To evaluate the pharmacological modulation of the stress-induced tumor growth, the mice were treated with piceatannol (3 and 30 mg/kg, s.c.) on the 10th day to 19th day after the administration of the LLC cells.
Transplantation model (subcutaneous tumor model). LLC cells were suspended in 0.1 ml of D-PBS (−) at a concentration of 1×106 cells as a mixture of 0.1 ml of Corning® Matrigel® Growth Factor Reduced Basement Membrane Matrix (Catalog #354230; Corning, NY, USA). This suspension mixture (0.2 ml) was then transplanted (s.c.) into the right flank of the anesthetized (3% isoflurane) mice. The tumor volume was measured at 10, 12, 14, 16, 18, and 20 days using a caliper and calculated as (length × width × width)/2. The animals were individually housed after the implantation of the LLC cells.
The mice were treated with piceatannol (30 mg/kg, s.c.) on the 10th day to 19th day after the administration of the LLC cells to evaluate the antitumor effect.

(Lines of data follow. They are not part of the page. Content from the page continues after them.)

-- pv_equiv track=rewrite | github.com/project-greenhouse/slo-combine | dedup_athletes.py | merge_keys
-- ===== SOURCE A (Python) =====
-- def merge_keys(winner: dict, losers: list[dict]) -> dict:
--     merge_fields = ["HawkinID", "ValorID", "SprintID", "ProAgilID", "bookeo_person_id", "bookeo_customer_id"]
--     updates = {}
--     for field in merge_fields:
--         if not winner.get(field):
--             for loser in losers:
--                 if loser.get(field):
--                     updates[field] = loser[field]
--                     break
--     return updates
-- ===== SOURCE B (Python) =====
-- MERGE_FIELDS = ["HawkinID", "ValorID", "SprintID", "ProAgilID", "bookeo_person_id", "bookeo_customer_id"]
--
-- def merge_keys(winner: dict, losers: list[dict]) -> dict:
--     # One pass over the losers builds a combined table (earliest truthy value
--     # per field wins), then a gap-filling comprehension over the fields.
--     combined = {}
--     for loser in losers:
--         for field in MERGE_FIELDS:
--             if field not in combined and loser.get(field):
--                 combined[field] = loser[field]
--     return {f: combined[f] for f in MERGE_FIELDS if not winner.get(f) and f in combined}
-- ===== Notes on version B (the rewrite author's own statement) =====
-- stated objective: alternative
-- what changed: A scans the losers list once per missing field (per-field inner loops); B first builds a combined first-truthy-value table in a single pass over the losers and then fills the winner's gaps with a comprehension over the fields.
import Mathlib
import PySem

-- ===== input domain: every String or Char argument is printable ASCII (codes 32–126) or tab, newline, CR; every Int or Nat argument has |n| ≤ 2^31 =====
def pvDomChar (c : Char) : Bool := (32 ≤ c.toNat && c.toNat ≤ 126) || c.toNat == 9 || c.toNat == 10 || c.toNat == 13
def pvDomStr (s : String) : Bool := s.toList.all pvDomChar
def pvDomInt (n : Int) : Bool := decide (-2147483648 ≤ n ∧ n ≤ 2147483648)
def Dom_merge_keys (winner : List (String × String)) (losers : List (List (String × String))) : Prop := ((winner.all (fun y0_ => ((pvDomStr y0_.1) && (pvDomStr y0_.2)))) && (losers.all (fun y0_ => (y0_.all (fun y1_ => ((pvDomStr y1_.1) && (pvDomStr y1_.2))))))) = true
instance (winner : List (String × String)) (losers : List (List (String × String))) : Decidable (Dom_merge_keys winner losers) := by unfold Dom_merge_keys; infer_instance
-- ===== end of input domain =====

-- B replaces A's per-field rescans of the losers by one combined-table pass plus a gap-filling pass (alternative decomposition, same cost).

-- ===== PORT A =====
-- 'not winner.get(field)' : falsy = missing key or empty string
def aFalsy (o : Option String) : Bool :=
  match o with
  | some v => v == ""
  | none => true

-- inner loop: 'for loser in losers: if loser.get(field): updates[field] = loser[field]; break'
def aFill (field : String) (losers : List (List (String × String)))
    (updates : PySem.Dict String String) : PySem.Dict String String :=
  match losers with
  | [] => updates
  | loser :: rest =>
    match (PySem.Dict.mk loser).get? field with
    | some v => if v == "" then aFill field rest updates else updates.insert field v
    | none => aFill field rest updates

def merge_keys (winner : List (String × String)) (losers : List (List (String × String))) : List (String × String) :=
  (( ["HawkinID", "ValorID", "SprintID", "ProAgilID", "bookeo_person_id", "bookeo_customer_id"]
     |>.foldl (fun updates field =>
        if aFalsy ((PySem.Dict.mk winner).get? field) then aFill field losers updates else updates)
       PySem.Dict.empty) : PySem.Dict String String).items

-- ===== PORT B =====
def bFields : List String := ["HawkinID", "ValorID", "SprintID", "ProAgilID", "bookeo_person_id", "bookeo_customer_id"]

-- truthy = present and non-empty
def bTruthy (o : Option String) : Bool :=
  match o with
  | some v => v != ""
  | none => false

-- single pass over losers: record the first truthy value seen for each field
def bCombine (losers : List (List (String × String))) : PySem.Dict String String :=
  losers.foldl (fun c loser =>
    bFields.foldl (fun c field =>
      if !c.contains field then
        match (PySem.Dict.mk loser).get? field with
        | some v => if v != "" then c.insert field v else c
        | none => c
      else c) c) PySem.Dict.empty

def merge_keys_alt (winner : List (String × String)) (losers : List (List (String × String))) : List (String × String) :=
  let combined := bCombine losers
  (bFields.foldl (fun out f =>
    if bTruthy ((PySem.Dict.mk winner).get? f) then out
    else
      match combined.get? f with
      | some v => out.insert f v
      | none => out) PySem.Dict.empty).items

-- ===== PRECONDITION & SPEC =====
def Spec_merge_keys (winner : List (String × String)) (losers : List (List (String × String))) (out : List (String × String)) : Prop := out = merge_keys_alt winner losers
instance (winner : List (String × String)) (losers : List (List (String × String))) (out : List (String × String)) : Decidable (Spec_merge_keys winner losers out) := by unfold Spec_merge_keys; infer_instance

-- ===== CLAIM (what is proved, stated in full; the proofs are below) =====
def Claim_equal_merge_keys : Prop := ∀ (winner : List (String × String)) (losers : List (List (String × String))), Dom_merge_keys winner losers → Spec_merge_keys winner losers (merge_keys winner losers)

-- ===== LEMMAS AND PROOFS =====

-- the first truthy value any loser holds for a field
def firstTruthy (f : String) : List (List (String × String)) → Option String
  | [] => none
  | l :: rest =>
    match (PySem.Dict.mk l).get? f with
    | some v => if v == "" then firstTruthy f rest else some v
    | none => firstTruthy f rest

lemma aFill_eq (f : String) (losers : List (List (String × String)))
    (u : PySem.Dict String String) :
    aFill f losers u = match firstTruthy f losers with
      | some v => u.insert f v
      | none => u := by
  induction losers with
  | nil => rfl
  | cons l rest ih =>
    simp only [aFill, firstTruthy]
    cases h : (PySem.Dict.mk l).get? f with
    | none => exact ih
    | some v =>
      by_cases hv : v == ""
      · simp [hv, ih]
      · simp [hv]

-- one loser's truthy value for a field
def truthyOf (l : List (String × String)) (f : String) : Option String :=
  match (PySem.Dict.mk l).get? f with
  | some v => if v == "" then none else some v
  | none => none

lemma bInner_skip (fs : List String) (l : List (String × String))
    (c : PySem.Dict String String) (f : String) (hf : f ∉ fs) :
    (fs.foldl (fun c field =>
      if !c.contains field then
        match (PySem.Dict.mk l).get? field with
        | some v => if v != "" then c.insert field v else c
        | none => c
      else c) c).get? f = c.get? f := by
  induction fs generalizing c with
  | nil => rfl
  | cons g rest ih =>
    have hne : f ≠ g := fun h => hf (h ▸ List.mem_cons_self ..)
    have hrest : f ∉ rest := fun h => hf (List.mem_cons_of_mem _ h)
    simp only [List.foldl_cons]
    rw [ih _ hrest]
    split
    · cases hg : (PySem.Dict.mk l).get? g with
      | none => simp
      | some v =>
        by_cases hv : (v != "") = true
        · simp only [if_pos hv]
          exact PySem.Dict.get?_insert_of_ne _ _ hne
        · simp only [if_neg hv]
    · rfl

lemma bInner_mem (fs : List String) (l : List (String × String))
    (c : PySem.Dict String String) (f : String) (hf : f ∈ fs) (hnd : fs.Nodup) :
    (fs.foldl (fun c field =>
      if !c.contains field then
        match (PySem.Dict.mk l).get? field with
        | some v => if v != "" then c.insert field v else c
        | none => c
      else c) c).get? f =
      match c.get? f with
      | some w => some w
      | none => truthyOf l f := by
  induction fs generalizing c with
  | nil => cases hf
  | cons g rest ih =>
    have hnd' : rest.Nodup := (List.nodup_cons.mp hnd).2
    simp only [List.foldl_cons]
    by_cases hfg : f = g
    · subst hfg
      have hf_rest : f ∉ rest := (List.nodup_cons.mp hnd).1
      rw [bInner_skip rest l _ f hf_rest]
      cases hc : c.get? f with
      | some w =>
        have : c.contains f = true := by
          rw [PySem.Dict.contains_eq_isSome_get?, hc]; rfl
        simp [this, hc]
      | none =>
        have : c.contains f = false := by
          rw [PySem.Dict.contains_eq_isSome_get?, hc]; rfl
        simp only [this, Bool.not_false, if_pos]
        unfold truthyOf
        cases hg : (PySem.Dict.mk l).get? f with
        | none => simp [hc]
        | some v =>
          by_cases hv : v == ""
          · simp_all
          · simp only [bne, hv, Bool.not_false, if_pos]
            simp [PySem.Dict.get?_insert_self]
    · have hf_rest : f ∈ rest := (List.mem_cons.mp hf).resolve_left hfg
      have step_eq : ∀ (c' : PySem.Dict String String),
          (if !c.contains g then
            match (PySem.Dict.mk l).get? g with
            | some v => if v != "" then c.insert g v else c
            | none => c
          else c).get? f = c.get? f := by
        intro _
        split
        · cases hg : (PySem.Dict.mk l).get? g with
          | none => simp
          | some v =>
            by_cases hv : (v != "") = true
            · simp only [if_pos hv]
              exact PySem.Dict.get?_insert_of_ne _ _ hfg
            · simp only [if_neg hv]
        · rfl
      rw [ih _ hf_rest hnd']
      rw [step_eq c]

lemma firstTruthy_cons (f : String) (l : List (String × String))
    (rest : List (List (String × String))) :
    firstTruthy f (l :: rest) =
      match truthyOf l f with
      | some v => some v
      | none => firstTruthy f rest := by
  simp only [firstTruthy, truthyOf]
  cases hg : (PySem.Dict.mk l).get? f with
  | none => rfl
  | some v => by_cases hv : v == "" <;> simp [hv]

lemma bCombine_aux (losers : List (List (String × String)))
    (c : PySem.Dict String String) (f : String) (hf : f ∈ bFields) :
    (losers.foldl (fun c loser =>
      bFields.foldl (fun c field =>
        if !c.contains field then
          match (PySem.Dict.mk loser).get? field with
          | some v => if v != "" then c.insert field v else c
          | none => c
        else c) c) c).get? f =
      match c.get? f with
      | some w => some w
      | none => firstTruthy f losers := by
  induction losers generalizing c with
  | nil => cases h : c.get? f <;> simp [firstTruthy, h]
  | cons l rest ih =>
    have hnd : bFields.Nodup := by decide
    simp only [List.foldl_cons]
    rw [ih, bInner_mem bFields l c f hf hnd, firstTruthy_cons]
    cases hc : c.get? f with
    | some w => rfl
    | none => cases truthyOf l f <;> rfl

lemma bCombine_get? (losers : List (List (String × String))) (f : String)
    (hf : f ∈ bFields) :
    (bCombine losers).get? f = firstTruthy f losers := by
  unfold bCombine
  rw [bCombine_aux losers PySem.Dict.empty f hf]
  simp [PySem.Dict.get?_empty]

lemma aFalsy_bTruthy (o : Option String) : aFalsy o = !bTruthy o := by
  cases o with
  | none => rfl
  | some v => simp [aFalsy, bTruthy, bne]

-- ===== VERDICT (by name: the statement is the Claim_ definition above) =====
theorem merge_keys_spec : Claim_equal_merge_keys := by
  intro winner losers _
  unfold Spec_merge_keys merge_keys merge_keys_alt
  congr 1
  apply PySem.List.foldl_congr_mem'
  intro f hf u
  rw [aFalsy_bTruthy, aFill_eq, bCombine_get? losers f hf]
  cases bTruthy ((PySem.Dict.mk winner).get? f) <;>
    cases firstTruthy f losers <;> rfl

Data analysis. Data are expressed as mean±standard error of the mean (SEM) and were evaluated using the one-way analysis of variance (ANOVA) or two-way ANOVA tests followed by Bonferroni's post-hoc test. The statistical analysis for two-group comparisons was performed using unpaired t-test with Welch's correction. All statistical analyses were performed using Prism version 5.0 (GraphPad Software, Inc., San Diego, CA, USA).
Results
The EPM test. At low doses, piceatannol (1 and 3 mg/kg, s.c.) dose dependently and significantly increased the time spent in the open arms of the EPM test when compared with the vehicle [one-way ANOVA, F(4, 25)=4.12, p=0.0107; Bonferroni's test, 3 mg/kg, *p<0.05 vs. vehicle; Figure 1a]. At doses greater than 3 mg/kg, a dose-dependent decrease in the time spent in the open arms of the EPM test was noted (Figure 1a). In contrast, sodium lactate (100 mg/kg, s.c.) decreased the time spent in the open arms of the EPM test compared with saline (T-tests, p=0.0002, ***p<0.005 vs. saline; Figure 1b).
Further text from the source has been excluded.